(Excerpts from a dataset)
-- pv_equiv track=rewrite | github.com/bigboyang/algorithm | 탐색/트로피진열.py | ascending
-- ===== SOURCE A (Python) =====
-- def ascending(array):
--     result = 1
--     now = array[0]
--     for i in range(1, len(array)):
--         if now < array[i]:
--             result += 1
--             now = array[i]
--     return result
-- ===== SOURCE B (Python) =====
-- def ascending(array):
--     runs = []
--     m = array[0]
--     for x in array:
--         if x > m:
--             m = x
--         runs.append(m)
--     return 1 + sum(1 for prev, cur in zip(runs, runs[1:]) if cur > prev)
-- ===== Notes on version B (the rewrite author's own statement) =====
-- stated objective: alternative
-- what changed: B first materialises the running-maximum (prefix-max) sequence in one pass, then counts strict increases between adjacent prefix maxima with a zip-based second pass, instead of threading a counter and current maximum through a single loop.
import Mathlib
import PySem

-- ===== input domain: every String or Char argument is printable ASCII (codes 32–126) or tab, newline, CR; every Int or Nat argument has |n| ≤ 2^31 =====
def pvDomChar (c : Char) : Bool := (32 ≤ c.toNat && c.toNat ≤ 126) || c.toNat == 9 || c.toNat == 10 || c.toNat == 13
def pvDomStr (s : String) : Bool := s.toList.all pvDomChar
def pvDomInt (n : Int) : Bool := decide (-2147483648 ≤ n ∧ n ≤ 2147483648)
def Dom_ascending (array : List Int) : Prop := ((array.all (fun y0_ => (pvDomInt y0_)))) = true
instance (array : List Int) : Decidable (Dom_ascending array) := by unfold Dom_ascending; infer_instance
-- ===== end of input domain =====

-- B builds the prefix-maximum list first and counts adjacent strict increases in a second pass;
-- same O(n) cost, different decomposition (alternative).

-- ===== PORT A =====
def ascending (array : List Int) : Int :=
  let now0 := PySem.List.pyGetD array 0 0
  let st := (PySem.List.pyRange 1 (array.length : Int) 1).foldl
    (fun (s : Int × Int) i =>
      let ai := PySem.List.pyGetD array i 0
      if s.2 < ai then (s.1 + 1, ai) else s) (1, now0)
  st.1

-- ===== PORT B =====
def ascending_alt (array : List Int) : Int :=
  let m0 := PySem.List.pyGetD array 0 0
  let runs := (array.foldl
    (fun (p : List Int × Int) x =>
      let m := if x > p.2 then x else p.2
      (p.1 ++ [m], m)) ([], m0)).1
  1 + ((runs.zip (PySem.List.slice runs (some 1) none)).map
        (fun pc => if pc.2 > pc.1 then (1 : Int) else 0)).sum

-- ===== PRECONDITION & SPEC =====
-- Pre_ excludes exactly the empty list, on which A raises IndexError (array[0]).
def Pre_ascending (array : List Int) : Prop := array ≠ []
instance (array : List Int) : Decidable (Pre_ascending array) := by unfold Pre_ascending; infer_instance
def pvWitness_ascending : List Int := ([1, 3, 2, 3])

def Spec_ascending (array : List Int) (out : Int) : Prop := out = ascending_alt array
instance (array : List Int) (out : Int) : Decidable (Spec_ascending array out) := by unfold Spec_ascending; infer_instance

-- ===== CLAIM (what is proved, stated in full; the proofs are below) =====
def Claim_equal_ascending : Prop := ∀ (array : List Int), Dom_ascending array → Pre_ascending array → Spec_ascending array (ascending array)

-- ===== LEMMAS AND PROOFS =====

-- number of strict running-maximum increases along t, starting from current max m
def countIncr (m : Int) : List Int → Int
  | [] => 0
  | x :: t => if m < x then 1 + countIncr x t else countIncr m t

-- the prefix-max sequence of t starting from current max m
def runsFrom (m : Int) : List Int → List Int
  | [] => []
  | x :: t => let m' := if x > m then x else m; m' :: runsFrom m' t

theorem foldlA_eq (t : List Int) (r m : Int) :
    (t.foldl (fun (s : Int × Int) x => if s.2 < x then (s.1 + 1, x) else s) (r, m)).1
      = r + countIncr m t := by
  induction t generalizing r m with
  | nil => simp [countIncr]
  | cons x t ih =>
    simp only [List.foldl, countIncr]
    by_cases h : m < x
    · simp [h, ih]; ring
    · simp [h, ih]

theorem foldlB_eq (t : List Int) (acc : List Int) (m : Int) :
    (t.foldl (fun (p : List Int × Int) x =>
        let m' := if x > p.2 then x else p.2
        (p.1 ++ [m'], m')) (acc, m)).1 = acc ++ runsFrom m t := by
  induction t generalizing acc m with
  | nil => simp [runsFrom]
  | cons x t ih =>
    simp only [List.foldl, runsFrom]
    rw [ih]
    simp

theorem zipSum_runs (t : List Int) (m : Int) :
    (((m :: runsFrom m t).zip (runsFrom m t)).map
        (fun pc => if pc.2 > pc.1 then (1 : Int) else 0)).sum = countIncr m t := by
  induction t generalizing m with
  | nil => simp [runsFrom, countIncr]
  | cons x t ih =>
    simp only [runsFrom, countIncr, List.zip_cons_cons, List.map_cons, List.sum_cons]
    by_cases h : m < x
    · have hx : (if x > m then x else m) = x := by simp [h]
      rw [hx, ih]
      simp [h]
    · have hx : (if x > m then x else m) = m := by
        simp [show ¬ x > m from h]
      rw [hx, ih]
      simp [h]

-- ===== VERDICT (by name: the statement is the Claim_ definition above) =====
theorem ascending_spec : Claim_equal_ascending := by
  intro array _ hpre
  obtain ⟨a, t, rfl⟩ : ∃ a t, array = a :: t := by
    cases array with
    | nil => exact absurd rfl hpre
    | cons a t => exact ⟨a, t, rfl⟩
  unfold Spec_ascending ascending ascending_alt
  simp only [PySem.List.pyGetD_zero_cons]
  rw [PySem.List.foldl_pyRange_pyGetD' (a :: t) 0
        (fun (s : Int × Int) x => if s.2 < x then (s.1 + 1, x) else s) (1, a) (by norm_num)]
  simp only [Int.toNat_one, List.drop_one, List.tail_cons]
  rw [foldlA_eq]
  have hruns : ((a :: t).foldl (fun (p : List Int × Int) x =>
      let m' := if x > p.2 then x else p.2
      (p.1 ++ [m'], m')) ([], a)).1 = a :: runsFrom a t := by
    rw [foldlB_eq]
    simp [runsFrom]
  simp only [hruns]
  rw [show PySem.List.slice (a :: runsFrom a t) (some 1) none = runsFrom a t from by
        rw [PySem.List.slice_from_one]; rfl]
  rw [zipSum_runs]
mutual
-- A's `def dfs(node): visited.add(node); for neighbor in adjacency.get(node, set()): …`
def pvDfsVisit (adjacency : List (String × List String)) (exclude_node : String) :
    Nat → List String → String → List String
  | 0, visited, _ => visited
  | f+1, visited, node =>
      pvDfsList adjacency exclude_node f (PySem.Set.add visited node) (pvAdjGet adjacency node)
termination_by f _ _ => (f, 0)
decreasing_by all_goals (first | (apply Prod.Lex.left; omega) | (apply Prod.Lex.right; omega) | (apply Prod.Lex.right; simp only [List.length_cons]; omega))
-- the `for neighbor in …` loop of dfs
def pvDfsList (adjacency : List (String × List String)) (exclude_node : String) :
    Nat → List String → List String → List String
  | _, visited, [] => visited
  | f, visited, nb :: ns =>
      pvDfsList adjacency exclude_node f
        (if nb ≠ exclude_node ∧ ¬ nb ∈ visited then pvDfsVisit adjacency exclude_node f visited nb
         else visited) ns
termination_by f _ ns => (f, ns.length + 1)
decreasing_by all_goals (first | (apply Prod.Lex.left; omega) | (apply Prod.Lex.right; omega) | (apply Prod.Lex.right; simp only [List.length_cons]; omega))
end

def count_components_without_node_py (adjacency : List (String × List String)) (all_nodes : List String) (exclude_node : String) : Int :=
  let remaining := all_nodes.filter (fun n => n ≠ exclude_node)
  if remaining.isEmpty then 0
  else
    (remaining.foldl
      (fun st node =>
        if node ∈ st.1 then st
        else (pvDfsVisit adjacency exclude_node (pvFuel adjacency all_nodes) st.1 node, st.2 + 1))
      (([] : List String), (0 : Int))).2

-- ===== PORT B =====
-- B's `while stack:` loop; head of the list = top of the Python stack, so
-- `stack.pop()` = take the head and `stack.extend(reversed(ns))` = `ns ++ rest`
def pvStackLoop (adjacency : List (String × List String)) (exclude_node : String) :
    Nat → List String → List String → List String
  | _, visited, [] => visited
  | 0, visited, cur :: rest =>
      if cur = exclude_node ∨ cur ∈ visited then pvStackLoop adjacency exclude_node 0 visited rest
      else visited
  | f+1, visited, cur :: rest =>
      if cur = exclude_node ∨ cur ∈ visited then
        pvStackLoop adjacency exclude_node (f+1) visited rest
      else
        pvStackLoop adjacency exclude_node f (PySem.Set.add visited cur)
          (pvAdjGet adjacency cur ++ rest)
termination_by f _ st => (f, st.length)
decreasing_by all_goals (first | (apply Prod.Lex.left; omega) | (apply Prod.Lex.right; omega) | (apply Prod.Lex.right; simp only [List.length_cons]; omega))

def count_components_without_node_py_alt (adjacency : List (String × List String)) (all_nodes : List String) (exclude_node : String) : Int :=
  let remaining := all_nodes.filter (fun n => n ≠ exclude_node)
  if remaining.isEmpty then 0
  else
    (remaining.foldl
      (fun st node =>
        if node ∈ st.1 then st
        else (pvStackLoop adjacency exclude_node (pvFuel adjacency all_nodes) st.1 [node], st.2 + 1))
      (([] : List String), (0 : Int))).2

-- ===== PRECONDITION & SPEC =====
def Spec_count_components_without_node_py (adjacency : List (String × List String)) (all_nodes : List String) (exclude_node : String) (out : Int) : Prop := out = count_components_without_node_py_alt adjacency all_nodes exclude_node
instance (adjacency : List (String × List String)) (all_nodes : List String) (exclude_node : String) (out : Int) : Decidable (Spec_count_components_without_node_py adjacency all_nodes exclude_node out) := by unfold Spec_count_components_without_node_py; infer_instance

-- ===== CLAIM (what is proved, stated in full; the proofs are below) =====
def Claim_equal_count_components_without_node_py : Prop := ∀ (adjacency : List (String × List String)) (all_nodes : List String) (exclude_node : String), Dom_count_components_without_node_py adjacency all_nodes exclude_node → Spec_count_components_without_node_py adjacency all_nodes exclude_node (count_components_without_node_py adjacency all_nodes exclude_node)

-- ===== LEMMAS AND PROOFS =====

-- the universe of strings that can ever be visited
def pvU (adjacency : List (String × List String)) (all_nodes : List String) : List String :=
  all_nodes ++ adjacency.flatMap (fun p => p.1 :: p.2)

• _Task description_
The answer should contain only the lines from the first line of the entries through the line holding "-- ===== SOURCE B", each exactly as written.

• _Solution_
-- pv_equiv track=rewrite | github.com/bigboyang/algorithm | 탐색/트로피진열.py | ascending
-- ===== SOURCE A (Python) =====
-- def ascending(array):
--     result = 1
--     now = array[0]
--     for i in range(1, len(array)):
--         if now < array[i]:
--             result += 1
--             now = array[i]
--     return result
-- ===== SOURCE B (Python) =====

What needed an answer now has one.